Smith frowned. “How can biowar ever be considered anything but unusual?”
A humorless chuckle came back. “I stand corrected, Jon. Let me escalate that to exceptionally unusual.”
“How so, sir?”
“For one, the location-the Canadian Arctic. And for the other, our employers.”
“That’s right, Jon. It’s a long story, but this time around it appears we’re going to be working for the Russians.”
Randi Russell sat in the Cantonese restaurant that opened off the Hotel Beijing’s large and somewhat careworn lobby, breakfasting on dim sum and green tea.
She had worked inside Red China on a number of occasions for the Central Intelligence Agency, and oddly enough, she had found it a comparatively easy operating environment.
The mammoth PRC state security machine was ever present, purring and clicking away in the national background. As an idowai, a foreigner, every taxi or train ride she took would be recorded. Every long-distance telephone call would be monitored, every e-mail read. Every tour guide or translator or hotel manager or travel agent dealt with would answer to his or her assigned contact within the People’s Armed Police.
So totally pervasive was this mechanism that it actually began to work against itself. As a spy, Randi was never tempted to let her guard down or become sloppy with her cover, because she was always acutely aware she was under observation.
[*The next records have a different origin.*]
-- pv_equiv track=rewrite | github.com/m-luck/chungus-nightmare-api | shared/search.py | strip_extra
-- ===== SOURCE A (Python) =====
-- def strip_extra(text, mentions=True, links=True, hash=True, rt=True):
--     if mentions:
--         word_list = text.split(' ')
--         text = ' '.join([word for word in word_list if not word.startswith('@')])
--     if links:
--         word_list = text.split(' ')
--         text = ' '.join([word for word in word_list if not word.startswith('http') and not word.startswith('\nhttp')])
--     if hash:
--         word_list = text.split(' ')
--         text = ' '.join([word for word in word_list if not word.startswith('#')])
--     if rt:
--         word_list = text.split(' ')
--         text = ' '.join([word for word in word_list if not word.startswith('RT')])
--     word_list = text.split(' ')
--     text = ' '.join([word for word in word_list if not word.endswith('…') and not word.startswith('&')])
--     return text
-- ===== SOURCE B (Python) =====
-- def strip_extra(text, mentions=True, links=True, hash=True, rt=True):
--     # single pass: keep the words that fail every active removal predicate
--     def remove(w):
--         return ((mentions and w.startswith('@'))
--                 or (links and (w.startswith('http') or w.startswith('\nhttp')))
--                 or (hash and w.startswith('#'))
--                 or (rt and w.startswith('RT'))
--                 or w.endswith('…')
--                 or w.startswith('&'))
--     return ' '.join(w for w in text.split(' ') if not remove(w))
-- ===== Notes on version B (the rewrite author's own statement) =====
-- stated objective: simpler
-- what changed: Replaces A's five sequential split/filter/join passes with a single split and one comprehension using a combined removal predicate (the trailing-'…'/leading-'&' filter stays unconditional).
import Mathlib
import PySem

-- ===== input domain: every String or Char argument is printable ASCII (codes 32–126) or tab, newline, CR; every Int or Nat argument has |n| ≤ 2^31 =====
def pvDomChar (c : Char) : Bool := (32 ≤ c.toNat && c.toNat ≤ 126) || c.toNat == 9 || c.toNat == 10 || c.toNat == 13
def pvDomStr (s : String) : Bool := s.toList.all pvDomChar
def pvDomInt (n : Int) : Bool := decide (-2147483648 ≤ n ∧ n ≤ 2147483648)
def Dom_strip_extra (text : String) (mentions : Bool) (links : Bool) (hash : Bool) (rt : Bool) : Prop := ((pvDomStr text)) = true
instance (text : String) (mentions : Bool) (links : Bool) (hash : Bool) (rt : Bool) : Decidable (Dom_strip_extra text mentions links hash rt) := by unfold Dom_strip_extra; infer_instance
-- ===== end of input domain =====

-- B folds A's five sequential split/filter/join passes into a single split and one
-- filter with a combined removal predicate; objective: simpler.

-- ===== PORT A =====
-- one occurrence of A's repeated pattern:
--   word_list = text.split(' '); text = ' '.join([w for w in word_list if keep w])
def passA (keep : List Char → Bool) (t : List Char) : List Char :=
  PySem.Chars.join [' '] ((PySem.Chars.splitOn t [' ']).filter keep)

-- the five keep-predicates of A's comprehensions, in source order
def k1 (w : List Char) : Bool := !(PySem.Chars.startswith w ['@'])
def k2 (w : List Char) : Bool := !(PySem.Chars.startswith w ['h','t','t','p']) && !(PySem.Chars.startswith w ['\n','h','t','t','p'])
def k3 (w : List Char) : Bool := !(PySem.Chars.startswith w ['#'])
def k4 (w : List Char) : Bool := !(PySem.Chars.startswith w ['R','T'])
def k5 (w : List Char) : Bool := !(PySem.Chars.endswith w ['…']) && !(PySem.Chars.startswith w ['&'])

def strip_extra (text : String) (mentions : Bool) (links : Bool) (hash : Bool) (rt : Bool) : String :=
  let t0 := text.toList
  let t1 := if mentions then passA k1 t0 else t0
  let t2 := if links then passA k2 t1 else t1
  let t3 := if hash then passA k3 t2 else t2
  let t4 := if rt then passA k4 t3 else t3
  String.ofList (passA k5 t4)

-- ===== PORT B =====
-- Source B's inner 'remove(w)'
def removeW (mentions links hash rt : Bool) (w : List Char) : Bool :=
  (mentions && PySem.Chars.startswith w ['@'])
  || (links && (PySem.Chars.startswith w ['h','t','t','p'] || PySem.Chars.startswith w ['\n','h','t','t','p']))
  || (hash && PySem.Chars.startswith w ['#'])
  || (rt && PySem.Chars.startswith w ['R','T'])
  || PySem.Chars.endswith w ['…']
  || PySem.Chars.startswith w ['&']

def strip_extra_alt (text : String) (mentions : Bool) (links : Bool) (hash : Bool) (rt : Bool) : String :=
  String.ofList (PySem.Chars.join [' ']
    ((PySem.Chars.splitOn text.toList [' ']).filter (fun w => !(removeW mentions links hash rt w))))

-- ===== PRECONDITION & SPEC =====
def Spec_strip_extra (text : String) (mentions : Bool) (links : Bool) (hash : Bool) (rt : Bool) (out : String) : Prop := out = strip_extra_alt text mentions links hash rt
instance (text : String) (mentions : Bool) (links : Bool) (hash : Bool) (rt : Bool) (out : String) : Decidable (Spec_strip_extra text mentions links hash rt out) := by unfold Spec_strip_extra; infer_instance

-- ===== CLAIM (what is proved, stated in full; the proofs are below) =====
def Claim_equal_strip_extra : Prop := ∀ (text : String) (mentions : Bool) (links : Bool) (hash : Bool) (rt : Bool), Dom_strip_extra text mentions links hash rt → Spec_strip_extra text mentions links hash rt (strip_extra text mentions links hash rt)

-- ===== LEMMAS AND PROOFS =====

-- structural model of Python's s.split(' ')
def spl : List Char → List Char → List (List Char)
  | [], cur => [cur.reverse]
  | c :: rest, cur => if c = ' ' then cur.reverse :: spl rest [] else spl rest (c :: cur)

theorem go_space : ∀ (fuel : Nat) (s cur : List Char) (acc : List (List Char)),
    List.length s < fuel →
    PySem.Chars.splitOn.go [' '] fuel s cur acc = acc.reverse ++ spl s cur := by
  intro fuel
  induction fuel with
  | zero => intro s cur acc h; omega
  | succ n ih =>
    intro s cur acc h
    cases s with
    | nil => simp [PySem.Chars.splitOn.go, spl]
    | cons c rest =>
      by_cases hc : c = ' '
      · subst hc
        have hgo : PySem.Chars.splitOn.go [' '] (n+1) (' ' :: rest) cur acc
            = PySem.Chars.splitOn.go [' '] n rest [] (cur.reverse :: acc) := by
          simp [PySem.Chars.splitOn.go, List.isPrefixOf]
        rw [hgo, ih rest [] (cur.reverse :: acc) (by simpa using Nat.lt_of_succ_lt_succ h)]
        simp [spl]
      · have hgo : PySem.Chars.splitOn.go [' '] (n+1) (c :: rest) cur acc
            = PySem.Chars.splitOn.go [' '] n rest (c :: cur) acc := by
          simp [PySem.Chars.splitOn.go, List.isPrefixOf]
          intro h'
          exact absurd h'.symm hc
        rw [hgo, ih rest (c :: cur) acc (by simpa using Nat.lt_of_succ_lt_succ h)]
        simp [spl, hc]

theorem splitOn_space (s : List Char) : PySem.Chars.splitOn s [' '] = spl s [] := by
  have := go_space (s.length + 1) s [] [] (by omega)
  simpa [PySem.Chars.splitOn] using this

theorem spl_no_space : ∀ (s cur : List Char), ' ' ∉ cur → ∀ w ∈ spl s cur, ' ' ∉ w := by
  intro s
  induction s with
  | nil => intro cur hcur w hw; simp [spl] at hw; subst hw; simpa using hcur
  | cons c rest ih =>
    intro cur hcur w hw
    by_cases hc : c = ' '
    · subst hc
      simp [spl] at hw
      rcases hw with hw | hw
      · subst hw; simpa using hcur
      · exact ih [] (by simp) w hw
    · simp [spl, hc] at hw
      exact ih (c :: cur) (by simp [hcur, Ne.symm hc]) w hw

theorem spl_word : ∀ (w cur : List Char), ' ' ∉ w → spl w cur = [cur.reverse ++ w] := by
  intro w
  induction w with
  | nil => intro cur _; simp [spl]
  | cons c rest ih =>
    intro cur hw
    have hc : ¬ (c = ' ') := by intro h; exact hw (by simp [h])
    rw [show spl (c :: rest) cur = spl rest (c :: cur) by simp [spl, hc]]
    rw [ih (c :: cur) (fun h => hw (by simp [h]))]
    simp

theorem spl_word_space : ∀ (w t cur : List Char), ' ' ∉ w →
    spl (w ++ ' ' :: t) cur = (cur.reverse ++ w) :: spl t [] := by
  intro w
  induction w with
  | nil => intro t cur _; simp [spl]
  | cons c rest ih =>
    intro t cur hw
    have hc : ¬ (c = ' ') := by intro h; exact hw (by simp [h])
    rw [List.cons_append, show spl (c :: (rest ++ ' ' :: t)) cur = spl (rest ++ ' ' :: t) (c :: cur) by simp [spl, hc]]
    rw [ih t (c :: cur) (fun h => hw (by simp [h]))]
    simp

theorem spl_intercalate : ∀ (ws : List (List Char)), ws ≠ [] → (∀ w ∈ ws, ' ' ∉ w) →
    spl (List.intercalate [' '] ws) [] = ws := by
  intro ws
  induction ws with
  | nil => intro h; exact absurd rfl h
  | cons w ws' ih =>
    intro _ hsp
    cases ws' with
    | nil =>
      rw [show List.intercalate [' '] [w] = w by simp [List.intercalate]]
      exact (spl_word w [] (hsp w (by simp))).trans (by simp)
    | cons b l =>
      rw [show List.intercalate [' '] (w :: b :: l) = w ++ ' ' :: List.intercalate [' '] (b :: l) by
        simp [List.intercalate]]
      rw [spl_word_space _ _ _ (hsp w (by simp))]
      rw [ih (by simp) (fun v hv => hsp v (by simp [hv]))]
      simp

def normL (L : List (List Char)) : List (List Char) := if L = [] then [[]] else L

theorem spl_passA (p : List Char → Bool) (hp : p [] = true) (t : List Char)
    (L : List (List Char)) (hL : spl t [] = normL L) (hsp : ∀ w ∈ L, ' ' ∉ w) :
    spl (passA p t) [] = normL (L.filter p) ∧ (∀ w ∈ L.filter p, ' ' ∉ w) := by
  refine ⟨?_, fun w hw => hsp w (List.mem_of_mem_filter hw)⟩
  unfold passA
  rw [splitOn_space, hL]
  by_cases hL0 : L = []
  · subst hL0
    simp [normL, hp, PySem.Chars.join, List.intercalate, spl]
  · rw [show normL L = L by simp [normL, hL0]]
    by_cases hF : L.filter p = []
    · simp [hF, normL, PySem.Chars.join, List.intercalate, spl]
    · rw [show normL (L.filter p) = L.filter p by simp [normL, hF]]
      have : PySem.Chars.join [' '] (L.filter p) = List.intercalate [' '] (L.filter p) := rfl
      rw [this]
      exact spl_intercalate _ hF (fun w hw => hsp w (List.mem_of_mem_filter hw))

theorem passA_final (p : List Char → Bool) (hp : p [] = true) (t : List Char)
    (L : List (List Char)) (hL : spl t [] = normL L) :
    passA p t = PySem.Chars.join [' '] (L.filter p) := by
  unfold passA
  rw [splitOn_space, hL]
  by_cases hL0 : L = []
  · subst hL0
    simp [normL, hp, PySem.Chars.join, List.intercalate]
  · rw [show normL L = L by simp [normL, hL0]]

theorem step_opt (b : Bool) (p : List Char → Bool) (hp : p [] = true) (t : List Char)
    (L : List (List Char)) (hL : spl t [] = normL L) (hsp : ∀ w ∈ L, ' ' ∉ w) :
    spl (if b then passA p t else t) [] = normL (if b then L.filter p else L)
      ∧ (∀ w ∈ (if b then L.filter p else L), ' ' ∉ w) := by
  cases b
  · simpa using ⟨hL, hsp⟩
  · simpa using spl_passA p hp t L hL hsp

theorem chain_filter (m l h r : Bool) (W : List (List Char)) :
    (if r then (if h then (if l then (if m then W.filter k1 else W).filter k2
        else (if m then W.filter k1 else W)).filter k3
        else (if l then (if m then W.filter k1 else W).filter k2
        else (if m then W.filter k1 else W))).filter k4
        else (if h then (if l then (if m then W.filter k1 else W).filter k2
        else (if m then W.filter k1 else W)).filter k3
        else (if l then (if m then W.filter k1 else W).filter k2
        else (if m then W.filter k1 else W)))).filter k5
      = W.filter (fun w => !(removeW m l h r w)) := by
  cases m <;> cases l <;> cases h <;> cases r <;>
    · simp only [Bool.false_eq_true, if_true, if_false, List.filter_filter]
      refine List.filter_congr (fun w _ => ?_)
      simp only [k1, k2, k3, k4, k5, removeW]
      cases PySem.Chars.startswith w ['@'] <;>
        cases PySem.Chars.startswith w ['h','t','t','p'] <;>
        cases PySem.Chars.startswith w ['\n','h','t','t','p'] <;>
        cases PySem.Chars.startswith w ['#'] <;>
        cases PySem.Chars.startswith w ['R','T'] <;>
        cases PySem.Chars.endswith w ['…'] <;>
        cases PySem.Chars.startswith w ['&'] <;> rfl

-- ===== VERDICT (by name: the statement is the Claim_ definition above) =====
theorem spl_ne_nil : ∀ (s cur : List Char), spl s cur ≠ [] := by
  intro s
  induction s with
  | nil => intro cur; simp [spl]
  | cons c rest ih =>
    intro cur
    by_cases hc : c = ' ' <;> simp [spl, hc]
    exact ih (c :: cur)

theorem strip_extra_spec : Claim_equal_strip_extra := by
  intro text m l h r _
  unfold Spec_strip_extra
  simp only [strip_extra, strip_extra_alt]
  have hk1 : k1 [] = true := by decide
  have hk2 : k2 [] = true := by decide
  have hk3 : k3 [] = true := by decide
  have hk4 : k4 [] = true := by decide
  have hk5 : k5 [] = true := by decide
  have hspW : ∀ w ∈ spl text.toList [], ' ' ∉ w := spl_no_space text.toList [] (by simp)
  have hW0 : spl text.toList [] = normL (spl text.toList []) := by
    rw [normL, if_neg (spl_ne_nil _ _)]
  obtain ⟨h1, s1⟩ := step_opt m k1 hk1 text.toList (spl text.toList []) hW0 hspW
  obtain ⟨h2, s2⟩ := step_opt l k2 hk2 _ _ h1 s1
  obtain ⟨h3, s3⟩ := step_opt h k3 hk3 _ _ h2 s2
  obtain ⟨h4, s4⟩ := step_opt r k4 hk4 _ _ h3 s3
  rw [passA_final k5 hk5 _ _ h4, splitOn_space]
  congr 1
  congr 1
  exact chain_filter m l h r (spl text.toList [])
This morning, her observers would be seeing a decidedly attractive American businesswoman in her early thirties, dressed in a neat beige knit dress and a pair of expensive but sensibly heeled pumps. Short, tousled golden-blond hair framed her face, and her open farm girl’s features bore only a light touch of cosmetics along with the dusting of freckles across the bridge of her nose.
Only another member of the profession might note the irregularity, and then only by looking deeply into her dark brown eyes. There could be seen the hint of an internal bleakness and an instinctive, perpetual wariness of the world around her-the mark of one who had been both the hunter and the hunted.
Today she hunted, or at least stalked.
Randi had chosen her table in the cafe with care, her position giving her an uninterrupted band of vision that cut across the hotel’s lobby between the elevator bank and the main entrance. She scanned it only from the corner of her eye. As she nibbled and sipped, her attention appeared to be focused solely on the open and totally irrelevant business file on the table in front of her.
Intermittently she would glance at her wristwatch as if counting down time to some appointment.
She had no such appointment. But someone else might. The previous evening she’d committed the Beijing traffic schedules for Air Koryo, the North Korean national airline, to memory, and she was moving into a potentially hot time frame.